4 large baking potatoes, cut into chip-sized strips
Vegetable oil, for deep frying

For the beer battered fish

325ml beer
280g plain flour
750g cod fillets, skinned, bones removed, cut diagonally into 2.5cm wide strips (12-15 cm long)
1/2 tsp house seasoning (recipe follows)

For the house seasoning

290g salt
60g black pepper
Chips:
1) In a Dutch oven, heat oil to 190C.

2) Fry potatoes until golden brown, roughly 10 minutes removing with a slotted spoon or spider. Hold in low oven to keep warm while cooking the fish.

Beer battered fish:
1) Preheat oven to 110C/Gas 1/4.

2) Pour in the bottle of beer into a large bowl. Sift three-quarters of the flour into the bowl, whisking in gently until just combined. Whisk in house seasoning. Pat fish dry and season on both sides with salt and pepper.

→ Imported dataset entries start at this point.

-- pv_equiv track=rewrite | github.com/searchs/algorithms | examples/countdown.py | least_missing
-- ===== SOURCE A (Python) =====
-- def least_missing(alist):
--     if len(alist) < 2:
--         return alist[0] + 1
--     else:
--         n = min(alist)
--         if n <= 0:
--             return 1
--         while n in alist:
--             n += 1
--             continue
--     return n
-- ===== SOURCE B (Python) =====
-- def least_missing(alist):
--     if len(alist) < 2:
--         return alist[0] + 1
--     n = min(alist)
--     if n <= 0:
--         return 1
--     for x in sorted(alist):
--         if x == n:
--             n += 1
--         elif x > n:
--             break
--     return n
-- ===== Notes on version B (the rewrite author's own statement) =====
-- stated objective: alternative
-- what changed: Replaced the repeated 'n in alist' membership scans with a sort followed by a single forward sweep over sorted(alist), incrementing the candidate on equal values and skipping duplicates; it trades repeated scans for one sort, with no measured speedup.
-- outside the precondition, e.g. on least_missing([]): A raises IndexError, B raises IndexError
import Mathlib
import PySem

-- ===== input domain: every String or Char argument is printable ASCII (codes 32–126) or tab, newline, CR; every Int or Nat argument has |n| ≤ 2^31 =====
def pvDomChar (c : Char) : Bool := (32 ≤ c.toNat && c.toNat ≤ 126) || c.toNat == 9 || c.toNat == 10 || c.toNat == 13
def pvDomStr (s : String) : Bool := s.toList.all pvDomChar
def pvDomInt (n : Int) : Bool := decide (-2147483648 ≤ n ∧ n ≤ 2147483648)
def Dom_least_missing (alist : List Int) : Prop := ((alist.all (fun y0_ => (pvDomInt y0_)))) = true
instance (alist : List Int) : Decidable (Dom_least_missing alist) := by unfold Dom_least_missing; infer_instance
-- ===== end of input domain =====

-- B replaces A's repeated `n in alist` membership scans by one sort followed by a single forward sweep (alternative algorithm, same measured cost).

-- ===== PORT A =====
-- termination helpers for A's while-loop: when n is in the list, the count of elements ≥ n strictly drops as n grows
theorem pvFilterLe (xs : List Int) (n : Int) :
    (xs.filter (fun x => decide (n + 1 ≤ x))).length ≤ (xs.filter (fun x => decide (n ≤ x))).length := by
  induction xs with
  | nil => simp
  | cons y ys ih =>
    by_cases h2 : n ≤ y
    · by_cases h1 : n + 1 ≤ y
      · simp only [List.filter_cons, decide_eq_true h1, decide_eq_true h2, if_true, List.length_cons]
        omega
      · simp only [List.filter_cons, decide_eq_false h1, decide_eq_true h2, if_true, Bool.false_eq_true, if_false, List.length_cons]
        omega
    · have h1 : ¬ (n + 1 ≤ y) := by omega
      simp only [List.filter_cons, decide_eq_false h1, decide_eq_false h2, Bool.false_eq_true, if_false]
      exact ih

theorem pvFilterDrop (xs : List Int) (n : Int) (h : n ∈ xs) :
    (xs.filter (fun x => decide (n + 1 ≤ x))).length < (xs.filter (fun x => decide (n ≤ x))).length := by
  induction xs with
  | nil => cases h
  | cons y ys ih =>
    have hle := pvFilterLe ys n
    rcases List.mem_cons.mp h with hy | hys
    · subst hy
      have h1 : ¬ (n + 1 ≤ n) := by omega
      have h2 : n ≤ n := le_rfl
      simp only [List.filter_cons, decide_eq_false h1, decide_eq_true h2, if_true, Bool.false_eq_true, if_false, List.length_cons]
      omega
    · have ih' := ih hys
      by_cases h2 : n ≤ y
      · by_cases h1 : n + 1 ≤ y
        · simp only [List.filter_cons, decide_eq_true h1, decide_eq_true h2, if_true, List.length_cons]
          omega
        · simp only [List.filter_cons, decide_eq_false h1, decide_eq_true h2, if_true, Bool.false_eq_true, if_false, List.length_cons]
          omega
      · have h1 : ¬ (n + 1 ≤ y) := by omega
        simp only [List.filter_cons, decide_eq_false h1, decide_eq_false h2, Bool.false_eq_true, if_false]
        exact ih'

-- A's while-loop: `while n in alist: n += 1`
def lmLoopA (alist : List Int) (n : Int) : Int :=
  if h : n ∈ alist then lmLoopA alist (n + 1) else n
termination_by (alist.filter (fun x => decide (n ≤ x))).length
decreasing_by exact pvFilterDrop alist n h

def least_missing (alist : List Int) : Int :=
  if alist.length < 2 then (PySem.List.pyGet? alist 0).getD 0 + 1
  else
    let n := (PySem.List.min? alist (fun x => x)).getD 0
    if n ≤ 0 then 1
    else lmLoopA alist n

-- ===== PORT B =====
-- B's for-loop over sorted(alist): equal → advance candidate, greater → break, smaller (duplicate) → skip
def lmSweep (n : Int) : List Int → Int
  | [] => n
  | x :: xs => if x = n then lmSweep (n + 1) xs else if n < x then n else lmSweep n xs

def least_missing_alt (alist : List Int) : Int :=
  if alist.length < 2 then (PySem.List.pyGet? alist 0).getD 0 + 1
  else
    let n := (PySem.List.min? alist (fun x => x)).getD 0
    if n ≤ 0 then 1
    else lmSweep n (PySem.List.sorted alist (fun x => x) false)

-- ===== PRECONDITION & SPEC =====
-- Pre_ excludes only the empty list, on which A (and B) raise IndexError at alist[0].
def Pre_least_missing (alist : List Int) : Prop := alist ≠ []
instance (alist : List Int) : Decidable (Pre_least_missing alist) := by unfold Pre_least_missing; infer_instance
def pvWitness_least_missing : List Int := [1, 2, 4]

def Spec_least_missing (alist : List Int) (out : Int) : Prop := out = least_missing_alt alist
instance (alist : List Int) (out : Int) : Decidable (Spec_least_missing alist out) := by unfold Spec_least_missing; infer_instance

-- ===== CLAIM (what is proved, stated in full; the proofs are below) =====
def Claim_equal_least_missing : Prop := ∀ (alist : List Int), Dom_least_missing alist → Pre_least_missing alist → Spec_least_missing alist (least_missing alist)

-- ===== LEMMAS AND PROOFS =====

-- A's loop depends only on which integers ≥ n are members
theorem lmLoopA_congr (s t : List Int) (n : Int) (h : ∀ m : Int, n ≤ m → (m ∈ s ↔ m ∈ t)) :
    lmLoopA s n = lmLoopA t n := by
  by_cases hn : n ∈ s
  · have hnt : n ∈ t := (h n le_rfl).mp hn
    conv_lhs => rw [lmLoopA]
    conv_rhs => rw [lmLoopA]
    rw [dif_pos hn, dif_pos hnt]
    exact lmLoopA_congr s t (n + 1) (fun m hm => h m (by omega))
  · have hnt : n ∉ t := fun ht => hn ((h n le_rfl).mpr ht)
    conv_lhs => rw [lmLoopA]
    conv_rhs => rw [lmLoopA]
    rw [dif_neg hn, dif_neg hnt]
termination_by (s.filter (fun x => decide (n ≤ x))).length
decreasing_by exact pvFilterDrop s n hn

-- B's sweep over a sorted list computes exactly A's loop on that list
theorem lmSweep_eq (s : List Int) : ∀ n : Int, s.Pairwise (· ≤ ·) → lmSweep n s = lmLoopA s n := by
  induction s with
  | nil =>
    intro n _
    rw [lmSweep, lmLoopA]
    simp
  | cons x xs ih =>
    intro n hp
    have hp' : xs.Pairwise (· ≤ ·) := hp.tail
    have hxall : ∀ y ∈ xs, x ≤ y := fun y hy => List.rel_of_pairwise_cons hp hy
    by_cases hx : x = n
    · have h1 : lmSweep n (x :: xs) = lmSweep (n + 1) xs := by simp [lmSweep, hx]
      have hnx : n ∈ x :: xs := by simp [hx]
      have h2 : lmLoopA (x :: xs) n = lmLoopA (x :: xs) (n + 1) := by
        conv_lhs => rw [lmLoopA]
        rw [dif_pos hnx]
      rw [h1, h2, ih (n + 1) hp']
      refine lmLoopA_congr xs (x :: xs) (n + 1) (fun m hm => ?_)
      have hne : m ≠ x := by omega
      simp [List.mem_cons, hne]
    · by_cases hlt : n < x
      · have h1 : lmSweep n (x :: xs) = n := by simp [lmSweep, hx, hlt]
        have hnm : n ∉ x :: xs := by
          intro hmem
          rcases List.mem_cons.mp hmem with he | hns
          · exact hx he.symm
          · have := hxall n hns; omega
        rw [h1, lmLoopA, dif_neg hnm]
      · have h1 : lmSweep n (x :: xs) = lmSweep n xs := by simp [lmSweep, hx, hlt]
        rw [h1, ih n hp']
        refine lmLoopA_congr xs (x :: xs) n (fun m hm => ?_)
        have hne : m ≠ x := by omega
        simp [List.mem_cons, hne]

-- ===== VERDICT (by name: the statement is the Claim_ definition above) =====
theorem least_missing_spec : Claim_equal_least_missing := by
  intro alist _ _
  unfold Spec_least_missing least_missing least_missing_alt
  by_cases hlen : alist.length < 2
  · simp [hlen]
  · simp only [hlen, if_false]
    set n := (PySem.List.min? alist (fun x => x)).getD 0 with hn
    by_cases hnp : n ≤ 0
    · simp [hnp]
    · simp only [hnp, if_false]
      rw [lmSweep_eq _ n (PySem.List.sorted_pairwise alist (fun x => x))]
      exact lmLoopA_congr alist (PySem.List.sorted alist (fun x => x) false) n
        (fun m _ => (PySem.List.mem_sorted alist (fun x => x) false m).symm)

3) Coat the fish in the beer batter. Dredge the pieces of fish in remaining flour and slide into oil as coated. Fry fish, turning over frequently, until deep golden and cooked through, 4-5 minutes. Transfer to a paper towel-lined baking sheet and keep warm in oven.

4) Fry remaining fish in batches, returning oil to 190C between batches. Serve fish with chips.

House seasoning:
Combine ingredients and store in an airtight container for up to 6 months.